村に入って直ぐに、人々から好奇な目で見られた。
仕方ない事ではあるのだが、気分の良い物ではない。
モンスター2匹を連れ歩く人間の子供と、エルフ・ダークエルフ・ドワーフの子供と老人が一団となって移動する姿は驚愕だろう。
だから我慢はするのだが、ベロニカを指さし『あれってベロニカよね!? やっぱりあの娘は問題児だったのね』と言ってくるエルフには腹が立った。
生まれや血筋で、その人の為人が決まるわけではない。
そんなくだらない事で他者を誹謗し、自身のアイデンティティーを確立させる輩には、ガツンと言ってやりたかった……けど、暴力に訴えられたら絶対負けるので今回は許してやろうと思う。俺って優しいよね。

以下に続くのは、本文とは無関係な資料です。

-- the counterpart of a long id is a long id with the same base and '1' at position -3
theorem pv_cp_props (fs : String) (h : 3 ≤ fs.toList.length) :
    pvP (pvCounterpart fs) = true
    ∧ pvBase (pvCounterpart fs) = pvBase fs
    ∧ pvC1 (pvCounterpart fs) = true := by
  obtain ⟨u, c, v, hfs, hv⟩ := pv_split fs.toList h
  have hcp := pv_cp_split u c v hv fs hfs
  exact ⟨pv_p_split u '1' v hv _ hcp,
    by rw [pv_base_split u '1' v hv _ hcp, pv_base_split u c v hv fs hfs],
    by rw [pv_c1_split u '1' v hv _ hcp]; rfl⟩

-- a long id with the same base as fs and '1' at -3 IS fs's counterpart
theorem pv_cp_unique (fs g : String) (hf : 3 ≤ fs.toList.length) (hg : 3 ≤ g.toList.length)
    (hb : pvBase g = pvBase fs) (h1 : pvC1 g = true) : g = pvCounterpart fs := by
  obtain ⟨u, c, v, hfs, hv⟩ := pv_split fs.toList hf
  obtain ⟨u', c', v', hgs, hv'⟩ := pv_split g.toList hg
  rw [pv_base_split u c v hv fs hfs, pv_base_split u' c' v' hv' g hgs] at hb
  obtain ⟨hu, hvv⟩ := List.append_inj' hb (by omega)
  rw [pv_c1_split u' c' v' hv' g hgs] at h1
  have hc' : c' = '1' := by simpa using h1
  apply String.toList_inj.mp
  rw [pv_cp_split u c v hv fs hfs, hgs, hu, hvv, hc']

-- ---------- the grouping dict of A ----------

theorem pvDict_eq (filesets : List String) :
    pvDict filesets =
      ((filesets.filter pvP).map (fun fs => (pvBase fs, fs))).foldl
        (fun d p => d.modify p.1 [] (fun l => l ++ [p.2])) PySem.Dict.empty := by
  rw [List.foldl_map, List.foldl_filter]
  unfold pvDict
  apply PySem.List.foldl_congr_mem
  intro acc x _
  simp [pvP]
-- pv_equiv track=rewrite | github.com/AkeelMedina22/Advent-of-Code-2023 | Day 1/solution.py | task_p1
-- ===== SOURCE A (Python) =====
-- def task_p1(data: str) -> int:
--     i: int = 0
--     j: int = len(data) - 1
--
--     i_val: int = 0
--     j_val: int = 0
--
--     while i <= j:
--         if data[i].isdigit():
--             i_val = int(data[i])
--             break
--         i += 1
--
--     while j >= i:
--         if data[j].isdigit():
--             j_val = int(data[j])
--             break
--         j -= 1
--
--     return int(f"{i_val}{j_val}")
-- ===== SOURCE B (Python) =====
-- def task_p1(data: str) -> int:
--     digits = [c for c in data if c.isdigit()]
--     if not digits:
--         return 0
--     return int(digits[0]) * 10 + int(digits[-1])
-- ===== Notes on version B (the rewrite author's own statement) =====
-- stated objective: simpler
-- what changed: Replaces A's two separate index-based early-stopping scans (forward and backward) plus an f-string/int round-trip with a single left-to-right filter of the digit characters, returning 10*first + last (0 when there are none); the comprehension avoids per-character indexing overhead.
import Mathlib
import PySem

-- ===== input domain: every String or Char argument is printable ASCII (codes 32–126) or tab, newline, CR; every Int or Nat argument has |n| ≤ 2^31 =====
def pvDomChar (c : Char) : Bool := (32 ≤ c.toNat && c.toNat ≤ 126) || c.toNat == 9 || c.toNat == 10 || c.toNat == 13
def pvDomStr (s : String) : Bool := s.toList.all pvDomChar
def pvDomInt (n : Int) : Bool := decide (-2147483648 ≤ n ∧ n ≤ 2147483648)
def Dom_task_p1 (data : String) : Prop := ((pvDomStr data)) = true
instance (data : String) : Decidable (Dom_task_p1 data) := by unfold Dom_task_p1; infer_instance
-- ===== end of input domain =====

-- B replaces A's two early-stopping index scans and f-string/int round-trip by one
-- filter pass over the characters, combining first and last digit arithmetically; objective: simpler.

-- int(c) for a single digit character c (both Pythons apply int() only to digit chars);
-- exact there: int('0'..'9') = code point - 48.
def pvDigitInt (c : Char) : Int := (c.toNat : Int) - 48

-- ===== PORT A =====
-- first while loop: advance i while data[i] is not a digit; returns (final i, i_val)
def pvLoop1 (cs : List Char) (i j : Int) : Int × Int :=
  if _h : i ≤ j then
    let c := (PySem.List.pyGet? cs i).getD ' '   -- data[i]; i ∈ [0, j] is always in range here
    if c.isDigit then (i, pvDigitInt c)          -- Char.isDigit = str.isdigit on ASCII (Dom)
    else pvLoop1 cs (i + 1) j
  else (i, 0)
  termination_by (j + 1 - i).toNat
  decreasing_by omega

-- second while loop: decrease j while data[j] is not a digit; returns j_val
def pvLoop2 (cs : List Char) (i j : Int) : Int :=
  if _h : j ≥ i then
    let c := (PySem.List.pyGet? cs j).getD ' '   -- data[j]
    if c.isDigit then pvDigitInt c
    else pvLoop2 cs i (j - 1)
  else 0
  termination_by (j + 1 - i).toNat
  decreasing_by omega

def task_p1 (data : String) : Int :=
  let cs := data.toList
  let r := pvLoop1 cs 0 ((cs.length : Int) - 1)
  let jval := pvLoop2 cs r.1 ((cs.length : Int) - 1)
  -- int(f"{i_val}{j_val}")
  (PySem.Int.ofStr? (String.ofList (PySem.Int.toChars r.2 ++ PySem.Int.toChars jval))).getD 0

-- ===== PORT B =====
def task_p1_alt (data : String) : Int :=
  let digits := data.toList.filter Char.isDigit  -- c.isdigit() = Char.isDigit on ASCII (Dom)
  match digits with
  | [] => 0
  | c :: _ => pvDigitInt c * 10 + pvDigitInt (digits.getLastD ' ')

-- ===== PRECONDITION & SPEC =====
def Spec_task_p1 (data : String) (out : Int) : Prop := out = task_p1_alt data
instance (data : String) (out : Int) : Decidable (Spec_task_p1 data out) := by unfold Spec_task_p1; infer_instance

-- ===== CLAIM (what is proved, stated in full; the proofs are below) =====
def Claim_equal_task_p1 : Prop := ∀ (data : String), Dom_task_p1 data → Spec_task_p1 data (task_p1 data)

-- ===== LEMMAS AND PROOFS =====

theorem pvDigitInt_bounds (c : Char) (h : c.isDigit = true) :
    0 ≤ pvDigitInt c ∧ pvDigitInt c ≤ 9 := by
  rw [Char.isDigit] at h
  simp only [Bool.and_eq_true, decide_eq_true_eq] at h
  obtain ⟨h1, h2⟩ := h
  have h1' : (48 : Nat) ≤ c.toNat := h1
  have h2' : c.toNat ≤ (57 : Nat) := h2
  unfold pvDigitInt
  omega

-- int(f"{a}{b}") = 10*a + b for single digits a, b
theorem pvCombine (a b : Int) (ha0 : 0 ≤ a) (ha9 : a ≤ 9) (hb0 : 0 ≤ b) (hb9 : b ≤ 9) :
    (PySem.Int.ofStr? (String.ofList (PySem.Int.toChars a ++ PySem.Int.toChars b))).getD 0
      = 10 * a + b := by
  interval_cases a <;> interval_cases b <;> decide

-- the first loop over a digit-free stretch p starting at index pre.length ends with index
-- just past p and value of the digit c that follows
theorem pvLoop1_some (p : List Char) : ∀ (pre q : List Char) (c : Char),
    (∀ x ∈ p, x.isDigit = false) → c.isDigit = true →
    pvLoop1 (pre ++ p ++ c :: q) (pre.length) (((pre ++ p ++ c :: q).length : Int) - 1)
      = ((pre.length + p.length : Int), pvDigitInt c) := by
  induction p with
  | nil =>
    intro pre q c _ hc
    rw [pvLoop1]
    have hget : (pre ++ [] ++ c :: q)[pre.length]? = some c := by
      simp
    rw [dif_pos (by simp only [List.append_nil, List.length_append, List.length_cons]; push_cast; omega)]
    simp only [PySem.List.pyGet?_natCast, hget, Option.getD_some, hc, if_pos]
    simp
  | cons x p ih =>
    intro pre q c hp hc
    rw [pvLoop1]
    have hget : (pre ++ x :: p ++ c :: q)[pre.length]? = some x := by
      simp
    rw [dif_pos (by simp only [List.length_append, List.length_cons]; push_cast; omega)]
    have hx : x.isDigit = false := hp x (by simp)
    simp only [PySem.List.pyGet?_natCast, hget, Option.getD_some, hx]
    rw [if_neg (by simp)]
    have hre : pre ++ x :: p ++ c :: q = (pre ++ [x]) ++ p ++ c :: q := by simp
    have := ih (pre ++ [x]) q c (fun y hy => hp y (by simp [hy])) hc
    rw [hre]
    have hlen : ((pre.length : Int) + 1) = ((pre ++ [x]).length : Int) := by simp
    rw [hlen, this]
    simp only [List.length_append, List.length_cons, List.length_nil, Prod.mk.injEq]
    exact ⟨by push_cast; omega, trivial⟩

-- the first loop over an entirely digit-free remainder runs off the end
theorem pvLoop1_none (p : List Char) : ∀ (pre : List Char),
    (∀ x ∈ p, x.isDigit = false) →
    pvLoop1 (pre ++ p) (pre.length) (((pre ++ p).length : Int) - 1)
      = (((pre ++ p).length : Int), 0) := by
  induction p with
  | nil =>
    intro pre _
    rw [pvLoop1]
    rw [dif_neg (by simp only [List.append_nil]; omega)]
    simp
  | cons x p ih =>
    intro pre hp
    rw [pvLoop1]
    have hget : (pre ++ x :: p)[pre.length]? = some x := by simp
    rw [dif_pos (by simp only [List.length_append, List.length_cons]; push_cast; omega)]
    have hx : x.isDigit = false := hp x (by simp)
    simp only [PySem.List.pyGet?_natCast, hget, Option.getD_some, hx]
    rw [if_neg (by simp)]
    have hre : pre ++ x :: p = (pre ++ [x]) ++ p := by simp
    have := ih (pre ++ [x]) (fun y hy => hp y (by simp [hy]))
    have hlen : ((pre.length : Int) + 1) = ((pre ++ [x]).length : Int) := by simp
    rw [hre, hlen, this]

-- the second loop, started at the last index of u ++ c :: s, walks down over the
-- digit-free s and stops at the digit c (tail is scratch already walked past)
theorem pvLoop2_some (s : List Char) : ∀ (u : List Char) (c : Char) (tail : List Char) (i : Int),
    c.isDigit = true → (∀ x ∈ s, x.isDigit = false) → i ≤ (u.length : Int) →
    pvLoop2 (u ++ c :: s ++ tail) i (((u ++ c :: s).length : Int) - 1)
      = pvDigitInt c := by
  induction s using List.reverseRecOn with
  | nil =>
    intro u c tail i hc _ hi
    rw [pvLoop2]
    rw [dif_pos (by simp only [List.length_append, List.length_cons]; push_cast; omega)]
    have hj : ((u ++ c :: ([] : List Char)).length : Int) - 1 = ((u.length : Nat) : Int) := by
      simp
    rw [hj]
    have hget' : (u ++ c :: ([] : List Char) ++ tail)[u.length]? = some c := by simp
    simp only [PySem.List.pyGet?_natCast, hget', Option.getD_some, hc, if_pos]
  | append_singleton s x ih =>
    intro u c tail i hc hs hi
    rw [pvLoop2]
    have hlen : ((u ++ c :: (s ++ [x])).length : Int) - 1 = ((u.length + 1 + s.length : Nat) : Int) := by
      simp; omega
    rw [hlen]
    rw [dif_pos (by push_cast; omega)]
    have hget : (u ++ c :: (s ++ [x]) ++ tail)[(u.length + 1 + s.length : Nat)]? = some x := by
      have he : u ++ c :: (s ++ [x]) ++ tail = (u ++ c :: s) ++ (x :: tail) := by simp
      rw [he]
      rw [List.getElem?_append_right (by simp only [List.length_append, List.length_cons]; omega)]
      have h0 : u.length + 1 + s.length - (u ++ c :: s).length = 0 := by
        simp only [List.length_append, List.length_cons]; omega
      rw [h0]
      rfl
    have hx : x.isDigit = false := hs x (by simp)
    simp only [PySem.List.pyGet?_natCast, hget, Option.getD_some, hx]
    rw [if_neg (by simp)]
    have hre : u ++ c :: (s ++ [x]) ++ tail = u ++ c :: s ++ (x :: tail) := by simp
    have harg : ((u.length + 1 + s.length : Nat) : Int) - 1 = ((u ++ c :: s).length : Int) - 1 := by
      simp; omega
    rw [hre, harg, ih u c (x :: tail) i hc (fun y hy => hs y (by simp [hy])) hi]

-- the second loop with lower bound strictly above the upper bound returns 0
theorem pvLoop2_below (cs : List Char) (i j : Int) (h : j < i) : pvLoop2 cs i j = 0 := by
  rw [pvLoop2]
  rw [dif_neg (by omega)]

-- ===== VERDICT (by name: the statement is the Claim_ definition above) =====
theorem task_p1_spec : Claim_equal_task_p1 := by
  intro data _
  unfold Spec_task_p1 task_p1 task_p1_alt
  dsimp only
  generalize data.toList = cs
  cases hfil : cs.filter Char.isDigit with
  | nil =>
    have hall : ∀ x ∈ cs, x.isDigit = false := by
      intro x hx
      have := List.filter_eq_nil_iff.mp hfil x hx
      simpa using this
    have h1 := pvLoop1_none cs [] hall
    simp only [List.nil_append, List.length_nil, Nat.cast_zero] at h1
    rw [h1]
    rw [pvLoop2_below _ _ _ (by omega)]
    simpa using pvCombine 0 0 (by norm_num) (by norm_num) (by norm_num) (by norm_num)
  | cons c rest =>
    obtain ⟨l₁, l₂, hdecomp, hl₁, hc, _⟩ := List.filter_eq_cons_iff.mp hfil
    -- last digit via the reversed list
    have hrevfil : cs.reverse.filter Char.isDigit = (c :: rest).reverse := by
      rw [List.filter_reverse, hfil]
    have hne : cs.reverse.filter Char.isDigit ≠ [] := by
      rw [hrevfil]; simp
    obtain ⟨c', rest', hrev⟩ := List.exists_cons_of_ne_nil hne
    obtain ⟨m₁, m₂, hdecR, hm₁, hc', _⟩ := List.filter_eq_cons_iff.mp hrev
    have hcsR : cs = m₂.reverse ++ c' :: m₁.reverse := by
      have := congrArg List.reverse hdecR
      simpa using this
    -- first loop: first digit at index l₁.length with value c
    have hl₁' : ∀ x ∈ l₁, x.isDigit = false := by
      intro x hx; simpa using hl₁ x hx
    have h1 := pvLoop1_some l₁ [] l₂ c hl₁' hc
    simp only [List.nil_append, List.length_nil, Nat.cast_zero, zero_add] at h1
    rw [← hdecomp] at h1
    rw [h1]
    -- lower bound for the second loop: l₁.length ≤ m₂.length
    have hlen_le : (l₁.length : Int) ≤ (m₂.reverse.length : Int) := by
      by_contra hlt
      push Not at hlt
      -- then c' sits inside l₁, contradicting that l₁ is digit-free
      have hidx : m₂.reverse.length < l₁.length := by exact_mod_cast hlt
      have hget1 : cs[m₂.reverse.length]? = some c' := by
        rw [hcsR, List.getElem?_append_right (le_refl _)]
        simp
      have hget2 : cs[m₂.reverse.length]? = l₁[m₂.reverse.length]? := by
        rw [hdecomp, List.getElem?_append_left hidx]
      have hmem : c' ∈ l₁ := by
        rw [hget1] at hget2
        exact List.mem_of_getElem? hget2.symm
      have := hl₁' c' hmem
      rw [hc'] at this
      exact absurd this (by simp)
    have hm₁' : ∀ x ∈ m₁.reverse, x.isDigit = false := by
      intro x hx; simpa using hm₁ x (by simpa using hx)
    have h2 := pvLoop2_some m₁.reverse m₂.reverse c' [] (l₁.length : Int) hc' hm₁' hlen_le
    simp only [List.append_nil] at h2
    rw [← hcsR] at h2
    rw [h2]
    -- the last digit of the filtered list is c'
    have hlast : (c :: rest).getLastD ' ' = c' := by
      have : (c :: rest).getLast? = some c' := by
        rw [List.getLast?_eq_head?_reverse, ← hrevfil, hrev]
        simp
      rw [List.getLastD_eq_getLast?, this]
      rfl
    obtain ⟨ha0, ha9⟩ := pvDigitInt_bounds c hc
    obtain ⟨hb0, hb9⟩ := pvDigitInt_bounds c' hc'
    rw [pvCombine _ _ ha0 ha9 hb0 hb9]
    dsimp only
    rw [hlast]
    ring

でもやっぱり腹立つので、今回の事件の経緯をポワン様に報告するついでに、それとなく密告ってやろうと思います。
俺に視線を向けたポワン様が……
「アルスよ、春風のフルートを取り戻してくれて本当にありがとう」
と、俺に手を差し出しフルートを受け取ろうとした時……
「ポワン様……今回の事件は、村の人々の傲慢さが原因で発生した事件でもあると思います」
と、徐に話し出す。
やっとフルートを取り戻せたと思ってたポワン様は驚きを隠せない。
「そ、それは如何な意味でしょうか? 後ろに控えているベロニカが原因でしょうか!?」
「まぁ……原因と言えば原因ですけど、根本はもっと違う事だと思います」
不安を隠せないベロニカを見て、軽く頷き彼女を安心させてポワン様に答える。
「ここに戻る途中、一人のエルフさんがベロニカに向かって言いました。『やっぱりあの娘は問題児だったのね』と……“やっぱり”って言ったんです。これはつまり、何もしてない時からベロニカに対して差別的な視線を向ける……或いは、行為・発言を行ってきたと言う事です。彼女は心ない者達に、精神的苦痛……所謂イジメに遭ってきたんです!」
「そ、そんな……間違いないのですか!? 私にはそのような報告は一度もありませんでしたよ?」
「誰が報告するんですか? イジメてた本人ですか? イジメを容認し、傍観してた他者ですか? 傍観……つまり何もしなくても、それはイジメと同義ですよ」
ポワン様はかなり狼狽えている……まぁ当然だろう。自分の納める村で、心ないイジメが発生してたのに、それすら気付かずにいたのだから。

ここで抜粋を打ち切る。